Community and clinical resistomes and mobilomes: a correlation.

Abstract

Bacteria acquire antibiotic resistance genes (ARGs) through horizontal gene transfer or mutations. Colonization of healthy individuals with multidrug-resistant (MDR) bacteria therefore poses a public health concern, as these individuals may serve as reservoirs of antimicrobial resistance (AMR). This study compared the resistomes, mobilomes, and phylogenetic relationships of Escherichia coli and Klebsiella pneumoniae isolates from a regional hospital and nearby healthy community dwellers in uMgungundlovu District, using whole genome sequencing (WGS) and bioinformatics to assess AMR transmission directionality.
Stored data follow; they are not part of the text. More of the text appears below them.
-- pv_equiv track=rewrite | github.com/AliceAndBobCandy/EvoIoT | util.py | get_bin_number
-- ===== SOURCE A (Python) =====
-- bin_split_port = [0,1024,49152,65535]
--
-- def get_bin_number(ports):
--     if len(ports) == 0:
--         return [0]*4
--     feature = []
--     for idx in range(len(bin_split_port)-1):
--         tmp = [x for x in ports if (x>= bin_split_port[idx] and x<bin_split_port[idx+1])]
--         feature.append(len(tmp))
--     return feature
-- ===== SOURCE B (Python) =====
-- def get_bin_number(ports):
--     if len(ports) == 0:
--         return [0] * 4
--     feature = [0, 0, 0]
--     for x in ports:
--         if 0 <= x < 1024:
--             feature[0] += 1
--         elif 1024 <= x < 49152:
--             feature[1] += 1
--         elif 49152 <= x < 65535:
--             feature[2] += 1
--     return feature
-- ===== Notes on version B (the rewrite author's own statement) =====
-- stated objective: simpler
-- what changed: Replaced the three filtering passes (one list comprehension per bin, each scanning all ports) with a single classifying pass that increments one of three counters per element.
import Mathlib
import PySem

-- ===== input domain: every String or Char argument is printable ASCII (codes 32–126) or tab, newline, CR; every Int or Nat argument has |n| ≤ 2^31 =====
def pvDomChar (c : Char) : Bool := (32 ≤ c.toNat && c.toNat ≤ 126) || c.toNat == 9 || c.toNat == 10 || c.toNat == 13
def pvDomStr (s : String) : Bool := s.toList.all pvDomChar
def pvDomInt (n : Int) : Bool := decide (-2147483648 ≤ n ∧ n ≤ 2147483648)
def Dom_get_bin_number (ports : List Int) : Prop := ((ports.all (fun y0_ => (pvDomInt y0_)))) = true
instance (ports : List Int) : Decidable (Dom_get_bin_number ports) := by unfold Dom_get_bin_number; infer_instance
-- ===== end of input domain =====

-- B replaces A's three filtering passes with a single classifying pass (simpler; same results).
-- ===== PORT A =====
def bin_split_port : List Int := [0, 1024, 49152, 65535]

def get_bin_number (ports : List Int) : List Int :=
  if ports.length == 0 then List.replicate 4 0
  else
    (PySem.List.pyRange 0 ((bin_split_port.length : Int) - 1) 1).foldl
      (fun feature idx =>
        let tmp := ports.filter (fun x =>
          PySem.List.pyGetD bin_split_port idx 0 ≤ x ∧
          x < PySem.List.pyGetD bin_split_port (idx + 1) 0)
        feature ++ [(tmp.length : Int)]) []

-- ===== PORT B =====
def get_bin_number_alt (ports : List Int) : List Int :=
  if ports = [] then [0, 0, 0, 0]
  else
    let f := ports.foldl
      (fun (acc : Int × Int × Int) x =>
        if 0 ≤ x ∧ x < 1024 then (acc.1 + 1, acc.2.1, acc.2.2)
        else if 1024 ≤ x ∧ x < 49152 then (acc.1, acc.2.1 + 1, acc.2.2)
        else if 49152 ≤ x ∧ x < 65535 then (acc.1, acc.2.1, acc.2.2 + 1)
        else acc)
      (0, 0, 0)
    [f.1, f.2.1, f.2.2]

-- ===== PRECONDITION & SPEC =====
def Spec_get_bin_number (ports : List Int) (out : List Int) : Prop := out = get_bin_number_alt ports
instance (ports : List Int) (out : List Int) : Decidable (Spec_get_bin_number ports out) := by unfold Spec_get_bin_number; infer_instance

-- ===== CLAIM (what is proved, stated in full; the proofs are below) =====
def Claim_equal_get_bin_number : Prop := ∀ (ports : List Int), Dom_get_bin_number ports → Spec_get_bin_number ports (get_bin_number ports)

-- ===== LEMMAS AND PROOFS =====
-- B's single pass accumulates exactly the three filter counts A computes.
theorem alt_fold_counts (l : List Int) (a b c : Int) :
    l.foldl
      (fun (acc : Int × Int × Int) x =>
        if 0 ≤ x ∧ x < 1024 then (acc.1 + 1, acc.2.1, acc.2.2)
        else if 1024 ≤ x ∧ x < 49152 then (acc.1, acc.2.1 + 1, acc.2.2)
        else if 49152 ≤ x ∧ x < 65535 then (acc.1, acc.2.1, acc.2.2 + 1)
        else acc)
      (a, b, c)
    = (a + ((l.filter fun x => (0 : Int) ≤ x ∧ x < 1024).length : Int),
       b + ((l.filter fun x => (1024 : Int) ≤ x ∧ x < 49152).length : Int),
       c + ((l.filter fun x => (49152 : Int) ≤ x ∧ x < 65535).length : Int)) := by
  induction l generalizing a b c with
  | nil => simp
  | cons h t ih =>
    simp only [List.foldl_cons, List.filter_cons, decide_eq_true_eq]
    by_cases h1 : (0:Int) ≤ h ∧ h < 1024
    · have n2 : ¬((1024:Int) ≤ h ∧ h < 49152) := by omega
      have n3 : ¬((49152:Int) ≤ h ∧ h < 65535) := by omega
      simp only [if_pos h1, if_neg n2, if_neg n3, ih, List.length_cons]
      push_cast; ring_nf
    · by_cases h2 : (1024:Int) ≤ h ∧ h < 49152
      · have n3 : ¬((49152:Int) ≤ h ∧ h < 65535) := by omega
        simp only [if_pos h2, if_neg h1, if_neg n3, ih, List.length_cons]
        push_cast; ring_nf
      · by_cases h3 : (49152:Int) ≤ h ∧ h < 65535
        · simp only [if_pos h3, if_neg h1, if_neg h2, ih, List.length_cons]
          push_cast; ring_nf
        · simp only [if_neg h1, if_neg h2, if_neg h3, ih]

theorem get_bin_number_spec : Claim_equal_get_bin_number := by
  intro ports _
  unfold Spec_get_bin_number get_bin_number get_bin_number_alt
  rcases ports with _ | ⟨h, t⟩
  · decide
  · rw [show PySem.List.pyRange 0 ((bin_split_port.length : Int) - 1) 1 = [0, 1, 2] by decide]
    simp only [List.foldl_cons, List.foldl_nil]
    rw [if_neg (by simp), if_neg (by simp : ¬(h :: t = []))]
    rw [show PySem.List.pyGetD bin_split_port 0 0 = 0 from by decide,
        show PySem.List.pyGetD bin_split_port (0 + 1) 0 = 1024 from by decide,
        show PySem.List.pyGetD bin_split_port 1 0 = 1024 from by decide,
        show PySem.List.pyGetD bin_split_port (1 + 1) 0 = 49152 from by decide,
        show PySem.List.pyGetD bin_split_port 2 0 = 49152 from by decide,
        show PySem.List.pyGetD bin_split_port (2 + 1) 0 = 65535 from by decide,
        alt_fold_counts]
    split_ifs <;> simp_all [List.filter_cons] <;> first | omega | (split_ifs <;> simp_all <;> omega)
-- pv_equiv track=rewrite | github.com/edrumm/HackerRank-Challenges | algorithms/implementation/ElectronicsShop.py | get_money_spend
-- ===== SOURCE A (Python) =====
-- def get_money_spend(keyboards, drives, b):
--     highest = min(keyboards) + min(drives)
--
--     if highest > b:
--         return -1
--
--     for kprice in keyboards:
--         for dprice in drives:
--             total = kprice + dprice
--
--             if total > highest and total <= b:
--                 highest = total
--
--     return highest
-- ===== SOURCE B (Python) =====
-- def get_money_spend(keyboards, drives, b):
--     ds = sorted(drives)
--     best = None
--     for kprice in keyboards:
--         limit = b - kprice
--         lo, hi = 0, len(ds)
--         while lo < hi:
--             mid = (lo + hi) // 2
--             if ds[mid] <= limit:
--                 lo = mid + 1
--             else:
--                 hi = mid
--         if lo > 0:
--             total = kprice + ds[lo - 1]
--             if best is None or total > best:
--                 best = total
--     return -1 if best is None else best
-- ===== Notes on version B (the rewrite author's own statement) =====
-- stated objective: faster
-- what changed: Replaces the nested scan over all keyboard/drive pairs by sorting the drives once and, per keyboard, binary-searching the largest affordable drive; tracks the best as an Optional instead of seeding with min+min.
import Mathlib
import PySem

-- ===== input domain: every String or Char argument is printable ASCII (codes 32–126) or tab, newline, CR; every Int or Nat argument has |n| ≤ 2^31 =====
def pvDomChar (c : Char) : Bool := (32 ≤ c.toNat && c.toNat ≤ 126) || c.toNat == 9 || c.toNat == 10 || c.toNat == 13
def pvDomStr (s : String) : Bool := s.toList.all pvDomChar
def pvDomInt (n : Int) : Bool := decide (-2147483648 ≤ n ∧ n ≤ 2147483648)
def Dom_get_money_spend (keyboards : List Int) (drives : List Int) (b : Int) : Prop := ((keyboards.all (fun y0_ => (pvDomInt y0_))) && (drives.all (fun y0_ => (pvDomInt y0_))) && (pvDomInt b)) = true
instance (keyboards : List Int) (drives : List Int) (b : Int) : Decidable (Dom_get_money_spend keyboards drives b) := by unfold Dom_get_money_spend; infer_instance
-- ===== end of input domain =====

-- B replaces A's nested scan over all pairs by sorting the drives once and binary-searching,
-- per keyboard, the largest drive fitting the remaining budget (objective: faster).

-- ===== PORT A =====
def get_money_spend (keyboards : List Int) (drives : List Int) (b : Int) : Int :=
  -- min(keyboards), min(drives): Python raises ValueError on an empty list; excluded by Pre_
  match PySem.List.min? keyboards (fun x => x), PySem.List.min? drives (fun x => x) with
  | some mk, some md =>
    if mk + md > b then -1
    else
      keyboards.foldl (fun highest kprice =>
        drives.foldl (fun highest dprice =>
          if kprice + dprice > highest ∧ kprice + dprice ≤ b then kprice + dprice
          else highest) highest) (mk + md)
  | _, _ => 0

-- ===== PORT B =====
-- the hand-written binary-search loop of Source B: rightmost insertion point of `limit` in ds[lo:hi]
def pvBsearch (ds : List Int) (limit : Int) (lo hi : Nat) : Nat :=
  if lo < hi then
    let mid := (lo + hi) / 2          -- exact: lo,hi ≥ 0, Nat / = Python //
    if ds.getD mid 0 ≤ limit then     -- ds[mid]: mid < hi ≤ len ds, in range, so getD is exact
      pvBsearch ds limit (mid + 1) hi
    else
      pvBsearch ds limit lo mid
  else lo
termination_by hi - lo
decreasing_by all_goals omega

-- body of Source B's `for kprice in keyboards` loop
def pvBestStep (ds : List Int) (b : Int) (best : Option Int) (kprice : Int) : Option Int :=
  let lo := pvBsearch ds (b - kprice) 0 ds.length
  if 0 < lo then
    let total := kprice + ds.getD (lo - 1) 0   -- ds[lo-1]: 0 < lo ≤ len ds, in range
    match best with
    | none => some total
    | some v => if total > v then some total else best
  else best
Stool and clinical samples were collected, and presumptively identified isolates underwent antimicrobial susceptibility testing, extended-spectrum β-lactamase (ESBL) screening, and WGS. Bioinformatic analyses were conducted using RAST, ResFinder, CARD, PlasmidFinder, INTEGRALL, ISFinder, PGAP, MLST, BV-BRC, and iTOL. This study reports on 32 E. coli isolates (15 clinical and 17 community) and 14 K. pneumoniae isolates (6 clinical and 8 community) confirmed by WGS. Seven E. coli isolates (3 clinical and 4 community) and one community K. pneumoniae isolate were identified as ESBL producers, with E. coli from both settings sharing multiple resistance genes, including blaCTX-M-15, blaTEM-1B, dfrA17, sul1, sul2, aph(3'')-Ib, aph(6)- Id, qnrS1, mph(A), catA1, and tet(A), while K. pneumoniae isolates commonly carried blaSHV-1, blaTEM- 1B, sul1, sul2, aph(3'')-Ib, aph(6)-Id, qnrS1, and fosA5. Most of these ARGs were associated with insertion sequences and transposons in both settings. Among E. coli, the most common sequence types (STs) in both clinical and community isolates were ST131, ST10, and ST1193, while ST17 was shared among K. pneumoniae isolates. Phylogenetic analysis revealed clustering between clinical and community isolates, although clustering was less pronounced for K. pneumoniae. In conclusion, this study revealed the possibility of bidirectional AMR transmission between clinical and community settings. These findings highlight healthy individuals as potential reservoirs of resistance and strengthen the need to include community settings in AMR mitigation strategies.